The Complications of Addiction
You have to admire that as much as James may have tried to make Sera out to be some kind of villain, she wasn’t utterly stripped of her humanity. She got pregnant young and with her being extroverted and James a bore, maybe even controlling, as seen by his relationship with Rose, she fell in with the wrong crowd. In many ways, the Rachel we know was on the path to becoming Sera and when you really think about that, it makes you realize how complicated addiction is.
At one time, this person was like everyone else but then life hit them. It hit them hard, fast, and unless the right people or some safety net exists, there is the temptation to find ways to survive the best you can. Thus sending you in a downward spiral where even the best of intentions, which James claims to have had, isn’t strong enough grip to pull you away from your troubles.

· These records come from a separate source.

-- pv_equiv track=rewrite | github.com/GaspardVCS/AdventOfCode2020 | day21.py | products_allergens
-- ===== SOURCE A (Python) =====
-- def products_allergens(products):
--     new_dict = {}
--     n = len(products)
--     for _ in range(n):
--         for p in products:
--             if len(products[p]) == 1:
--                 position = products[p][0]
--                 new_dict[p] = position
--                 for c in products:
--                     if position in products[c]:
--                         products[c].remove(position)
--                 del products[p]
--                 break
--     return new_dict
-- ===== SOURCE B (Python) =====
-- def products_allergens(products):
--     # Worklist variant: maintain the set of current single-candidate keys
--     # incrementally instead of rescanning all products each round.
--     # (Return-value equivalent to the original; unlike it, does not mutate `products`.)
--     remaining = {p: list(v) for p, v in products.items()}
--     order = {p: i for i, p in enumerate(products)}
--     candidates = {p for p, v in remaining.items() if len(v) == 1}
--     result = {}
--     while candidates:
--         p = min(candidates, key=order.__getitem__)
--         candidates.remove(p)
--         if len(remaining[p]) != 1:
--             continue  # became empty after its position was claimed elsewhere
--         pos = remaining[p][0]
--         result[p] = pos
--         del remaining[p]
--         for c in remaining:
--             lst = remaining[c]
--             if pos in lst:
--                 lst.remove(pos)
--                 if len(lst) == 1:
--                     candidates.add(c)
--     return result
-- ===== Notes on version B (the rewrite author's own statement) =====
-- stated objective: faster
-- what changed: Replaces A's fixed n rounds of rescanning every product for a singleton list by a worklist: the set of current single-candidate keys is maintained incrementally during removals and the next key to resolve is taken as the minimum-index candidate, so rounds that would scan everything and find nothing disappear; B also does not mutate the input dict (A empties it in place).
import Mathlib
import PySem

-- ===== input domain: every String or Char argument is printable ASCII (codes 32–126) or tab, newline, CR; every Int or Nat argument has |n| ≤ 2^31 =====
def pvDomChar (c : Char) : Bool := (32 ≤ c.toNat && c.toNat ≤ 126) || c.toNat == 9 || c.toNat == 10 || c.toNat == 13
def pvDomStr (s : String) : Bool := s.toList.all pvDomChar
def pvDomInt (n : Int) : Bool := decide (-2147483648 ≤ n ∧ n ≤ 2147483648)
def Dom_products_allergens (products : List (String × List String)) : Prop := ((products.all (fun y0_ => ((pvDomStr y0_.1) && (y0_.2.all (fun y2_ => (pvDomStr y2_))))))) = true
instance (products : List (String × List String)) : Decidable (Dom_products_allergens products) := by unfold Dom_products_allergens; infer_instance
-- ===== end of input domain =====

-- B replaces A's per-round rescan of all products by an incrementally maintained
-- set of single-candidate keys (a worklist); return values are identical.
-- NOTE: the Python A mutates its dict argument in place (deletes keys, empties lists);
-- B does not. The equivalence proved here is about the RETURN value only.

-- ===== PORT A =====
-- inner loop 'for c in products: if position in products[c]: products[c].remove(position)'
def pvARemove (pos : String) (d : PySem.Dict String (List String)) (c : String) :
    PySem.Dict String (List String) :=
  if pos ∈ d.getD c [] then
    d.insert c ((PySem.List.remove? (d.getD c []) pos).getD (d.getD c []))
  else d

-- 'for p in products: if len(products[p]) == 1: … break' (p always a key, so getD's default is never read)
def pvAScan (d : PySem.Dict String (List String)) (nd : PySem.Dict String String) :
    List String → PySem.Dict String (List String) × PySem.Dict String String
  | [] => (d, nd)
  | p :: rest =>
    if (d.getD p []).length == 1 then
      let pos := PySem.List.pyGetD (d.getD p []) 0 ""
      ((d.keys.foldl (pvARemove pos) d).erase p, nd.insert p pos)
    else pvAScan d nd rest

def products_allergens (products : List (String × List String)) : List (String × String) :=
  let d0 := PySem.Dict.ofList products
  let st := (PySem.List.pyRange 0 (d0.size : Int) 1).foldl
      (fun st _ => pvAScan st.1 st.2 st.1.keys) (d0, (PySem.Dict.empty : PySem.Dict String String))
  st.2.items

-- ===== PORT B =====
-- body of 'for c in remaining: …' — removes pos from c's list and records new singletons
def pvBStep (pos : String) (st : PySem.Dict String (List String) × PySem.Set String) (c : String) :
    PySem.Dict String (List String) × PySem.Set String :=
  let lst := st.1.getD c []
  if pos ∈ lst then
    let lst' := (PySem.List.remove? lst pos).getD lst
    (st.1.insert c lst', if lst'.length == 1 then PySem.Set.add st.2 c else st.2)
  else st

-- termination helpers for the while-loop (cited by decreasing_by)
theorem pvContains_of_getD_ne_nil {d : PySem.Dict String (List String)} {c : String}
    (h : d.getD c [] ≠ []) : d.contains c = true := by
  rw [PySem.Dict.contains_eq_isSome_get?]
  cases hg : d.get? c with
  | none => exact absurd (by simp [PySem.Dict.getD_eq_get?_getD, hg]) h
  | some v => simp

theorem pvBStep_size (pos : String) (st : PySem.Dict String (List String) × PySem.Set String)
    (c : String) : (pvBStep pos st c).1.size = st.1.size := by
  unfold pvBStep
  simp only []
  split
  · rename_i hmem
    have hc : st.1.contains c = true :=
      pvContains_of_getD_ne_nil (by intro h; rw [h] at hmem; simp at hmem)
    simp [PySem.Dict.size_insert, hc]
  · rfl
-- pvD facts
theorem pvD_zero (cs : List Char) : pvD cs 0 = 0 := rfl

theorem pvD_succ (cs : List Char) (i : Nat) (h : i < cs.length) :
    pvD cs (i + 1) = pvD cs i + pvChv cs[i] := by
  have hm : i < (cs.map pvChv).length := by simpa using h
  unfold pvD
  rw [List.map_take, List.map_take, List.take_add_one, List.getElem?_eq_getElem hm]
  simp

-- the depth list is the table of pvD values
theorem pvDepthAux_eq (cs : List Char) : ∀ bal : Int,
    pvDepthAux cs bal = (List.range cs.length).map (fun j => bal + pvD cs (j + 1)) := by
  induction cs with
  | nil => intro bal; rfl
  | cons c rest ih =>
    intro bal
    have hstep : ∀ j, pvD (c :: rest) (j + 1) = pvChv c + pvD rest j := by
      intro j
      unfold pvD
      simp [List.take_succ_cons, pvChv]
    rw [pvDepthAux]
    simp only [List.length_cons, List.range_succ_eq_map, List.map_cons, List.map_map]
    rw [List.cons_eq_cons]
    constructor
    · rw [hstep 0, pvD_zero]; unfold pvChv; ring
    · rw [ih]
      apply List.map_congr_left
      intro j _
      simp only [Function.comp_apply, hstep (j + 1)]
      unfold pvChv
      ring

theorem pvDepth_eq (cs : List Char) :
    pvDepth cs = (List.range (cs.length + 1)).map (fun j => pvD cs j) := by
  rw [pvDepth, pvDepthAux_eq]
  simp [List.range_succ_eq_map, List.map_map, pvD_zero, Function.comp]

theorem pvDepth_getD (cs : List Char) (i : Int) (h0 : 0 ≤ i) (h : i ≤ cs.length) :
    PySem.List.pyGetD (pvDepth cs) i 0 = pvD cs i.toNat := by
  have hlen : (pvDepth cs).length = cs.length + 1 := by
    rw [pvDepth_eq]; simp
  have h1 : (pvDepth cs)[i.toNat]? = some (pvD cs i.toNat) := by
    rw [pvDepth_eq, List.getElem?_map, List.getElem?_range (by omega)]
    rfl
  rw [PySem.List.pyGetD_eq_getElem _ _ h0 (by rw [hlen]; push_cast; omega)]
  rw [List.getElem_eq_iff]
  exact h1

-- find? over a step-1 range: the some case gives bounds, the predicate, and minimality
theorem pvFindRangeSome (p : Int → Bool) : ∀ (n : Nat) (a b x : Int), (b - a).toNat = n →
    (PySem.List.pyRange a b 1).find? p = some x →
    a ≤ x ∧ x < b ∧ p x = true ∧ ∀ y, a ≤ y → y < x → p y = false := by
  intro n
  induction n with
  | zero =>
    intro a b x hn hf
    rw [PySem.List.pyRange_one_eq_nil (by omega)] at hf
    simp at hf
  | succ n ih =>
    intro a b x hn hf
    rw [PySem.List.pyRange_one_cons (by omega)] at hf
    by_cases hpa : p a
    · rw [List.find?_cons_of_pos hpa] at hf
      cases hf
      exact ⟨le_refl _, by omega, hpa, fun y h1 h2 => by omega⟩
    · rw [List.find?_cons_of_neg hpa] at hf
      obtain ⟨h1, h2, h3, h4⟩ := ih (a + 1) b x (by omega) hf
      refine ⟨by omega, h2, h3, fun y hy1 hy2 => ?_⟩
      by_cases hya : y = a
      · subst hya; simpa using hpa
      · exact h4 y (by omega) hy2
    
theorem pvFindRangeNone (p : Int → Bool) (a b : Int)
    (h : (PySem.List.pyRange a b 1).find? p = none) :
    ∀ x, a ≤ x → x < b → p x = false := by
  intro x h1 h2
  rw [List.find?_eq_none] at h
  simpa using h x (by rw [PySem.List.mem_pyRange_one]; exact ⟨h1, h2⟩)
-- 'for n in range(min(len(code), _MAX_PREFIX_LEN), 0, -1): cat = dict.get(code[:n]); if cat is not None: return cat'
def pvScanB (code : String) : Nat → String
  | 0 => "ALTRO_ATTIVO"
  | n + 1 =>
      match pvDict.get? (PySem.Str.slice code none (some ((n + 1 : Nat) : Int))) with
      | some cat => cat
      | none => pvScanB code n

def map_riclass_to_category_py_alt (riclass_code : String) : String :=
  let code := pvNormalize riclass_code
  pvScanB code (min (PySem.Str.len code) pvMaxPrefixLen).toNat

-- ===== PRECONDITION & SPEC =====
def Spec_map_riclass_to_category_py (riclass_code : String) (out : String) : Prop := out = map_riclass_to_category_py_alt riclass_code
instance (riclass_code : String) (out : String) : Decidable (Spec_map_riclass_to_category_py riclass_code out) := by unfold Spec_map_riclass_to_category_py; infer_instance

-- ===== CLAIM (what is proved, stated in full; the proofs are below) =====
def Claim_equal_map_riclass_to_category_py : Prop := ∀ (riclass_code : String), Dom_map_riclass_to_category_py riclass_code → Spec_map_riclass_to_category_py riclass_code (map_riclass_to_category_py riclass_code)

-- ===== LEMMAS AND PROOFS =====

-- no key of the table is a prefix of a different key (hence at most one key is a prefix of any given code)
theorem pv_no_key_prefix : ∀ p ∈ pvDict.items, ∀ q ∈ pvDict.items, p.1.toList <+: q.1.toList → p = q := by
  decide

theorem pv_uniq_pfx {code : String} {p q : String × String}
    (hp : p ∈ pvDict.items) (hq : q ∈ pvDict.items)
    (hpc : p.1.toList <+: code.toList) (hqc : q.1.toList <+: code.toList) : p = q := by
  rcases List.prefix_or_prefix_of_prefix hpc hqc with h | h
  · exact pv_no_key_prefix p hp q hq h
  · exact (pv_no_key_prefix q hq p hp h).symm

-- get? in terms of items membership
theorem pv_get?_some {k : String} {v : String} (h : pvDict.get? k = some v) :
    ∃ q ∈ pvDict.items, q.1 = k ∧ q.2 = v := by
  unfold PySem.Dict.get? at h
  rcases Option.map_eq_some_iff.mp h with ⟨q, hq, hqv⟩
  exact ⟨q, List.mem_of_find?_eq_some hq, by simpa using List.find?_some hq, hqv⟩

theorem pv_get?_of_mem {p : String × String} (hp : p ∈ pvDict.items)
    (huniq : ∀ q ∈ pvDict.items, q.1 = p.1 → q = p) :
    pvDict.get? p.1 = some p.2 := by
  unfold PySem.Dict.get?
  cases hfind : pvDict.items.find? (fun q => q.1 == p.1) with
  | none => exact absurd (by simp) (List.find?_eq_none.mp hfind p hp)
  | some q =>
    have hq1 : q.1 = p.1 := by simpa using List.find?_some hfind
    have := huniq q (List.mem_of_find?_eq_some hfind) hq1
    simp [this]

-- code[:n] as a list of chars
theorem pv_slice_take (code : String) (n : Nat) :
    (PySem.Str.slice code none (some ((n : Nat) : Int))).toList = code.toList.take n := by
  simp [PySem.Str.slice, PySem.Chars.slice, PySem.List.slice_to_natCast]

theorem pv_key_ne_nil : ∀ p ∈ pvDict.items, p.1.toList ≠ [] := by decide

theorem pv_key_le : ∀ p ∈ pvDict.items, p.1.toList.length ≤ 33 := by decide

-- B's loop finds the unique prefix key, if there is one
theorem pv_scanB_hit (code : String) (p : String × String) (hp : p ∈ pvDict.items)
    (hpfx : p.1.toList <+: code.toList) :
    ∀ n, p.1.toList.length ≤ n → n ≤ code.toList.length → pvScanB code n = p.2 := by
  intro n
  induction n with
  | zero =>
    intro h1 _
    exact absurd (List.length_eq_zero_iff.mp (Nat.le_zero.mp h1)) (pv_key_ne_nil p hp)
  | succ n ih =>
    intro h1 h2
    have hslice := pv_slice_take code (n + 1)
    by_cases hlen : p.1.toList.length = n + 1
    · have hs : PySem.Str.slice code none (some ((n + 1 : Nat) : Int)) = p.1 := by
        apply String.toList_inj.mp
        rw [hslice, ← hlen, ← List.prefix_iff_eq_take.mp hpfx]
      have hget : pvDict.get? (PySem.Str.slice code none (some ((n + 1 : Nat) : Int))) = some p.2 := by
        rw [hs]
        exact pv_get?_of_mem hp (fun q hq hq1 => pv_uniq_pfx hq hp (hq1 ▸ hpfx) hpfx)
      simp only [pvScanB, hget]
    · have hlt : p.1.toList.length ≤ n := by omega
      have hget : pvDict.get? (PySem.Str.slice code none (some ((n + 1 : Nat) : Int))) = none := by
        cases hg : pvDict.get? (PySem.Str.slice code none (some ((n + 1 : Nat) : Int))) with
        | none => rfl
        | some v =>
          rcases pv_get?_some hg with ⟨q, hq, hq1, _⟩
          have hql : q.1.toList = code.toList.take (n + 1) := by rw [hq1, hslice]
          have hqpfx : q.1.toList <+: code.toList := hql ▸ List.take_prefix _ _
          have := pv_uniq_pfx hq hp hqpfx hpfx
          have : p.1.toList.length = n + 1 := by
            rw [← this, hql, List.length_take]; omega
          omega
      simp only [pvScanB, hget]
      exact ih hlt (by omega)

theorem pv_scanB_miss (code : String)
    (hnone : ∀ q ∈ pvDict.items, ¬ q.1.toList <+: code.toList) :
    ∀ n, pvScanB code n = "ALTRO_ATTIVO" := by
  intro n
  induction n with
  | zero => rfl
  | succ n ih =>
    have hget : pvDict.get? (PySem.Str.slice code none (some ((n + 1 : Nat) : Int))) = none := by
      cases hg : pvDict.get? (PySem.Str.slice code none (some ((n + 1 : Nat) : Int))) with
      | none => rfl
      | some v =>
        rcases pv_get?_some hg with ⟨q, hq, hq1, _⟩
        have hql : q.1.toList = code.toList.take (n + 1) := by rw [hq1, pv_slice_take]
        exact absurd (hql ▸ List.take_prefix _ _) (hnone q hq)
    simp only [pvScanB, hget]
    exact ih

-- startswith unfolded to list prefix
theorem pv_startswith_iff (code pre : String) :
    PySem.Str.startswith code pre = true ↔ pre.toList <+: code.toList := by
  rw [PySem.Str.startswith_eq]
  unfold PySem.Chars.startswith
  exact List.isPrefixOf_iff_prefix

-- A's loop finds the unique prefix key too, on any rearrangement of the items
theorem pv_scanA_hit (code : String) (p : String × String) (hp : p ∈ pvDict.items)
    (hpfx : p.1.toList <+: code.toList) :
    ∀ L : List (String × String), (∀ q ∈ L, q ∈ pvDict.items) → p ∈ L → pvScanA L code = p.2 := by
  intro L
  induction L with
  | nil => intro _ hmem; exact absurd hmem (List.not_mem_nil)
  | cons hd tl ih =>
    intro hsub hmem
    obtain ⟨a, b⟩ := hd
    by_cases hsw : PySem.Str.startswith code a = true
    · have heq : (a, b) = p :=
        pv_uniq_pfx (hsub _ List.mem_cons_self) hp ((pv_startswith_iff code a).mp hsw) hpfx
      unfold pvScanA
      rw [if_pos hsw]
      exact congrArg Prod.snd heq
    · have hne : p ≠ (a, b) := fun h =>
        hsw ((pv_startswith_iff code a).mpr (by simpa [h] using hpfx))
      unfold pvScanA
      rw [if_neg hsw]
      exact ih (fun q hq => hsub q (List.mem_cons_of_mem _ hq))
        ((List.mem_cons.mp hmem).resolve_left hne)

But with Sera, we saw it was possible. Took a long ass time, but it is possible and we got to interact with her. Which is what makes all these episodic games so intriguing. Like television shows, they take but an hour or so of your time but you get to explore not just the locations, but the minds of these people. Why did you do this, why don’t you do that, and while you can’t always bring them to your point of view, it is nice to say you at least got the opportunity to try.
Overall: Positive (Buy)
Especially in terms of what Before the Storm offers us. For whether you are someone who can relate to these people or not, while you must give props to TellTale Games for really making this storytelling format big in the modern age, arguably what they have since lost DONTNOD and Deck Nine have found and expanded on. Thus really crafting an emotional and frustrating, in a good way, experience. One which shows one of the few ways DLC benefits modern gamers and doesn’t just extend the contract of designers for another few weeks or months. All the while slicing up what can already be seen as expensive and keeping the price and requesting $10+ more dollars to get all the bells and whistles.
But I digress, the reason you should buy Life Is Strange: Before The Storm is because the series remembers what video games are for: To be played, felt, and experienced. Not watched as you can see every last pore and have some overly complicated gameplay mechanics. What you are presented with is enough of a challenge to force you to use your brain, but not so much you are left wanting to rage quit. Also, while about three hours long, they are three hours well spent and depending on your lifestyle, could be the most stimulating, emotionally and/or mentally, three hours you have experienced in a long time.